Regardless, the SPAC market remains dramatically under-owned, with multistrategy hedge funds and generalist investors fleeing the asset class en masse in 2022, leaving pure risk arbitrageurs to own the market. Accordingly, while this attractive upside optionality has just re-emerged, the vast majority of allocators are not yet participating in the strategy, and IPO allocations are still relatively easy to get full fills (for now). Equity upside plus Treasury bill downside is a powerful combination. We saw in 2020 what happens when this small, back water asset class becomes popular. Allocators should take note of the sea change that just occurred.
The AlphaRank.com Merger Monitor below represents Accelerate’s proprietary analytics database on all announced liquid U.S. mergers. The AlphaRank Merger Arbitrage Effective Yield represents the average annualized returns of all outstanding merger arbitrage spreads and is typically viewed as an alternative to fixed income yield.
Each individual merger is assigned a risk rating:
- AA – a merger arbitrage rated ‘AA’ has the highest rating assigned by AlphaRank. The merger has the highest probability of closing.
- A – a merger arbitrage rated ‘A’ differs from the highest-rated mergers only by a small degree. The merger has a very high probability of closing.
- BBB – a merger arbitrage rated ‘BBB’ is of investment grade and has a high probability of closing.
- BB – a merger arbitrage rated ‘BB’ is somewhat speculative in nature and has a greater than 90% probability of closing.

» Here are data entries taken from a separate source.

-- pv_equiv track=rewrite | github.com/weixiang0470/alg112a | homework/hw9/find.py | Modify_maze
-- ===== SOURCE A (Python) =====
-- def Modify_maze(x,y,maze):
--     m2=[]
--     for i in range(len(maze)):
--         s=""
--         for j in range(len(maze[i])):
--             if(i==x and j==y and maze[i][j]=="0"):s+="x"
--             else: s+=maze[i][j]
--         m2.append(s)
--     return m2
-- ===== SOURCE B (Python) =====
-- def Modify_maze(x, y, maze):
--     m2 = list(maze)
--     if 0 <= x < len(m2):
--         row = m2[x]
--         if 0 <= y < len(row) and row[y] == "0":
--             m2[x] = row[:y] + "x" + row[y + 1:]
--     return m2
-- ===== Notes on version B (the rewrite author's own statement) =====
-- stated objective: faster
-- what changed: B copies the list and rebuilds only the one affected row via slicing, instead of A's nested loop rebuilding every row character by character.
import Mathlib
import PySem

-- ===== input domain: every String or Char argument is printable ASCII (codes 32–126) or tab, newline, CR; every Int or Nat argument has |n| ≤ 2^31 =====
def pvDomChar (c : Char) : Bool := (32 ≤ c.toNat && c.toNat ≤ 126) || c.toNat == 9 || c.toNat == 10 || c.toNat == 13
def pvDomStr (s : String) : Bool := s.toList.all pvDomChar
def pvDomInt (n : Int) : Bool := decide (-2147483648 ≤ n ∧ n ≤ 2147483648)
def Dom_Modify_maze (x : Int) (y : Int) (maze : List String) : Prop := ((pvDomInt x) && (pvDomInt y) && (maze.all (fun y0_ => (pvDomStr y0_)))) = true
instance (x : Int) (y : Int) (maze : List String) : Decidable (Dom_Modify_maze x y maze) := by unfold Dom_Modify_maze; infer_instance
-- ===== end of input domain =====

-- B copies the list of rows and rebuilds only the single affected row by slicing,
-- instead of A's nested loop rebuilding every row character by character (objective: faster).


-- ===== PORT A =====
-- literal transliteration of A: outer loop over range(len(maze)), inner loop building
-- each row character by character (strings handled as List Char, String.ofList at the end — exact on all inputs)
def Modify_maze (x : Int) (y : Int) (maze : List String) : List String :=
  (PySem.List.pyRange 0 (maze.length : Int)).foldl (fun m2 i =>
    let row := (PySem.List.pyGetD maze i "").toList
    let s := (PySem.List.pyRange 0 (row.length : Int)).foldl (fun s j =>
      if i = x ∧ j = y ∧ PySem.List.pyGetD row j ' ' = '0' then s ++ ['x']
      else s ++ [PySem.List.pyGetD row j ' ']) []
    m2 ++ [String.ofList s]) []

-- ===== PORT B =====
-- literal transliteration of B: copy the list; if (x,y) is in range and holds '0',
-- replace row x by row[:y] + "x" + row[y+1:]
def Modify_maze_alt (x : Int) (y : Int) (maze : List String) : List String :=
  let m2 := maze
  if 0 ≤ x ∧ x < (m2.length : Int) then
    let row := (PySem.List.pyGetD m2 x "").toList
    if 0 ≤ y ∧ y < (row.length : Int) ∧ PySem.List.pyGetD row y ' ' = '0' then
      m2.set x.toNat
        (String.ofList (PySem.List.slice row none (some y) ++ ['x'] ++
                        PySem.List.slice row (some (y + 1)) none))
    else m2
  else m2

-- ===== PRECONDITION & SPEC =====
def Spec_Modify_maze (x : Int) (y : Int) (maze : List String) (out : List String) : Prop := out = Modify_maze_alt x y maze
instance (x : Int) (y : Int) (maze : List String) (out : List String) : Decidable (Spec_Modify_maze x y maze out) := by unfold Spec_Modify_maze; infer_instance

-- ===== CLAIM (what is proved, stated in full; the proofs are below) =====
def Claim_equal_Modify_maze : Prop := ∀ (x : Int) (y : Int) (maze : List String), Dom_Modify_maze x y maze → Spec_Modify_maze x y maze (Modify_maze x y maze)

-- ===== LEMMAS AND PROOFS =====

-- the two-branch append loop of A's inner string builder, as a map
theorem foldl_if_append {α β : Type} (p : β → Prop) [DecidablePred p] (f g : β → α)
    (l : List β) (acc : List α) :
    l.foldl (fun acc x => if p x then acc ++ [f x] else acc ++ [g x]) acc
      = acc ++ l.map (fun x => if p x then f x else g x) := by
  induction l generalizing acc with
  | nil => simp
  | cons a l ih => simp only [List.foldl_cons, List.map_cons, ih]; split <;> simp

-- map over range of getD is the list itself
theorem map_range_getD {α : Type} (l : List α) (d : α) :
    (List.range l.length).map (fun i => l.getD i d) = l := by
  apply List.ext_getElem
  · simp
  · intro i h1 h2
    simp [List.getD_eq_getElem?_getD, List.getElem?_eq_getElem h2]

-- map over range with a pointwise update is List.set (also when k is out of range)
theorem map_range_ite_set {α : Type} (l : List α) (d : α) (k : Nat) (b : α) :
    (List.range l.length).map (fun i => if i = k then b else l.getD i d) = l.set k b := by
  apply List.ext_getElem
  · simp
  · intro i h1 h2
    simp only [List.getElem_map, List.getElem_range, List.getElem_set]
    by_cases h : i = k
    · simp [h]
    · simp [h, Ne.symm h, List.getD_eq_getElem?_getD,
        List.getElem?_eq_getElem (by simpa using h1)]

-- A in map form
theorem A_eq_map (x y : Int) (maze : List String) :
    Modify_maze x y maze =
      (List.range maze.length).map (fun i =>
        String.ofList ((List.range (maze.getD i "").toList.length).map (fun (j : Nat) =>
          if (i : Int) = x ∧ (j : Int) = y ∧ (maze.getD i "").toList.getD j ' ' = '0'
          then 'x' else (maze.getD i "").toList.getD j ' '))) := by
  unfold Modify_maze
  rw [PySem.List.pyRange_zero_natCast, List.foldl_map,
    PySem.List.foldl_append_singleton_eq_map]
  simp only [List.nil_append]
  apply List.map_congr_left
  intro i hi
  simp only [PySem.List.pyGetD_natCast]
  rw [PySem.List.pyRange_zero_natCast, List.foldl_map, foldl_if_append]
  simp only [List.nil_append]
  congr 1
  apply List.map_congr_left
  intro j hj
  simp only [PySem.List.pyGetD_natCast]


-- a row whose update condition never fires is copied verbatim
theorem row_copy (x y : Int) (i : Nat) (l : List Char)
    (h : ∀ j : Nat, j < l.length → ¬((i : Int) = x ∧ (j : Int) = y ∧ l.getD j ' ' = '0')) :
    (List.range l.length).map (fun (j : Nat) =>
      if (i : Int) = x ∧ (j : Int) = y ∧ l.getD j ' ' = '0' then 'x' else l.getD j ' ') = l := by
  conv_rhs => rw [← map_range_getD l ' ']
  apply List.map_congr_left
  intro j hj
  simp only [List.mem_range] at hj
  rw [if_neg (h j hj)]

theorem Modify_maze_spec : Claim_equal_Modify_maze := by
  intro x y maze _
  unfold Spec_Modify_maze Modify_maze_alt
  rw [A_eq_map]
  by_cases hx : 0 ≤ x ∧ x < (maze.length : Int)
  · rw [if_pos hx]
    have hxn : x = (x.toNat : Int) := (Int.toNat_of_nonneg hx.1).symm
    have hxlt : x.toNat < maze.length := by omega
    rw [hxn, PySem.List.pyGetD_natCast]
    simp only [Int.toNat_natCast]
    set row := (maze.getD x.toNat "").toList with hrow
    by_cases hy : 0 ≤ y ∧ y < (row.length : Int) ∧ PySem.List.pyGetD row y ' ' = '0'
    · rw [if_pos hy]
      have hyn : y = (y.toNat : Int) := (Int.toNat_of_nonneg hy.1).symm
      have hylt : y.toNat < row.length := by omega
      have hch : row.getD y.toNat ' ' = '0' := by
        have := hy.2.2
        rwa [hyn, PySem.List.pyGetD_natCast] at this
      rw [PySem.List.slice_to row hy.1, PySem.List.slice_from row (by omega : (0:Int) ≤ y + 1)]
      have hdrop : (y + 1).toNat = y.toNat + 1 := by omega
      rw [hdrop]
      have hset : row.take y.toNat ++ ['x'] ++ row.drop (y.toNat + 1)
          = row.set y.toNat 'x' := by
        rw [List.set_eq_take_cons_drop 'x' hylt]; simp
      rw [hset, ← map_range_ite_set maze "" x.toNat
        (String.ofList (row.set y.toNat 'x'))]
      apply List.map_congr_left
      intro i hi
      by_cases hix : i = x.toNat
      · subst hix
        rw [if_pos rfl, ← hrow]
        congr 1
        rw [← map_range_ite_set row ' ' y.toNat 'x']
        apply List.map_congr_left
        intro j hj
        by_cases hjy : j = y.toNat
        · subst hjy
          have hc : ((x.toNat : Nat) : Int) = (x.toNat : Int) ∧ ((y.toNat : Nat) : Int) = y ∧
              row.getD y.toNat ' ' = '0' := ⟨rfl, hyn.symm, hch⟩
          rw [if_pos hc, if_pos rfl]
        · have hne : (j : Int) ≠ y := by omega
          simp [hjy, hne]
      · have hne : (i : Int) ≠ (x.toNat : Int) := by exact_mod_cast hix
        rw [if_neg hix, row_copy _ _ _ _ (fun j _ hc => hne hc.1), String.ofList_toList]
    · simp only [hy, if_false]
      calc (List.range maze.length).map (fun i =>
            String.ofList ((List.range (maze.getD i "").toList.length).map (fun (j : Nat) =>
              if (i : Int) = ↑x.toNat ∧ (j : Int) = y ∧ (maze.getD i "").toList.getD j ' ' = '0'
              then 'x' else (maze.getD i "").toList.getD j ' ')))
          = (List.range maze.length).map (fun i => maze.getD i "") := by
            apply List.map_congr_left
            intro i hi
            rw [row_copy, String.ofList_toList]
            intro j hj hc
            rcases hc with ⟨hix, hjy, hc0⟩
            have hi' : i = x.toNat := by exact_mod_cast hix
            subst hi'
            have hy0 : 0 ≤ y := by omega
            have hyl : y < (row.length : Int) := by rw [hrow]; omega
            have hj' : j = y.toNat := by omega
            subst hj'
            apply hy
            refine ⟨hy0, hyl, ?_⟩
            rw [(Int.toNat_of_nonneg hy0).symm, PySem.List.pyGetD_natCast, hrow]
            exact hc0
        _ = maze := map_range_getD maze ""
  · simp only [hx, if_false]
    calc (List.range maze.length).map (fun i =>
          String.ofList ((List.range (maze.getD i "").toList.length).map (fun (j : Nat) =>
            if (i : Int) = x ∧ (j : Int) = y ∧ (maze.getD i "").toList.getD j ' ' = '0'
            then 'x' else (maze.getD i "").toList.getD j ' ')))
        = (List.range maze.length).map (fun i => maze.getD i "") := by
          apply List.map_congr_left
          intro i hi
          simp only [List.mem_range] at hi
          rw [row_copy, String.ofList_toList]
          intro j hj hc
          have : (i : Int) = x := hc.1
          omega
      _ = maze := map_range_getD maze ""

- B – a merger arbitrage rated ‘B’ is speculative in nature and has a greater than 85% probability of closing.
- CCC – a merger arbitrage rated ‘CCC’ is very speculative in nature. The merger is subject to certain conditions that may not be satisfied.
- NR – a merger-rated NR is trading either at a premium to the implied consideration or a discount to the unaffected price.
The AlphaRank merger analytics database is utilized in running the Accelerate Arbitrage Fund (TSX: ARB), which may have positions in some of the securities mentioned.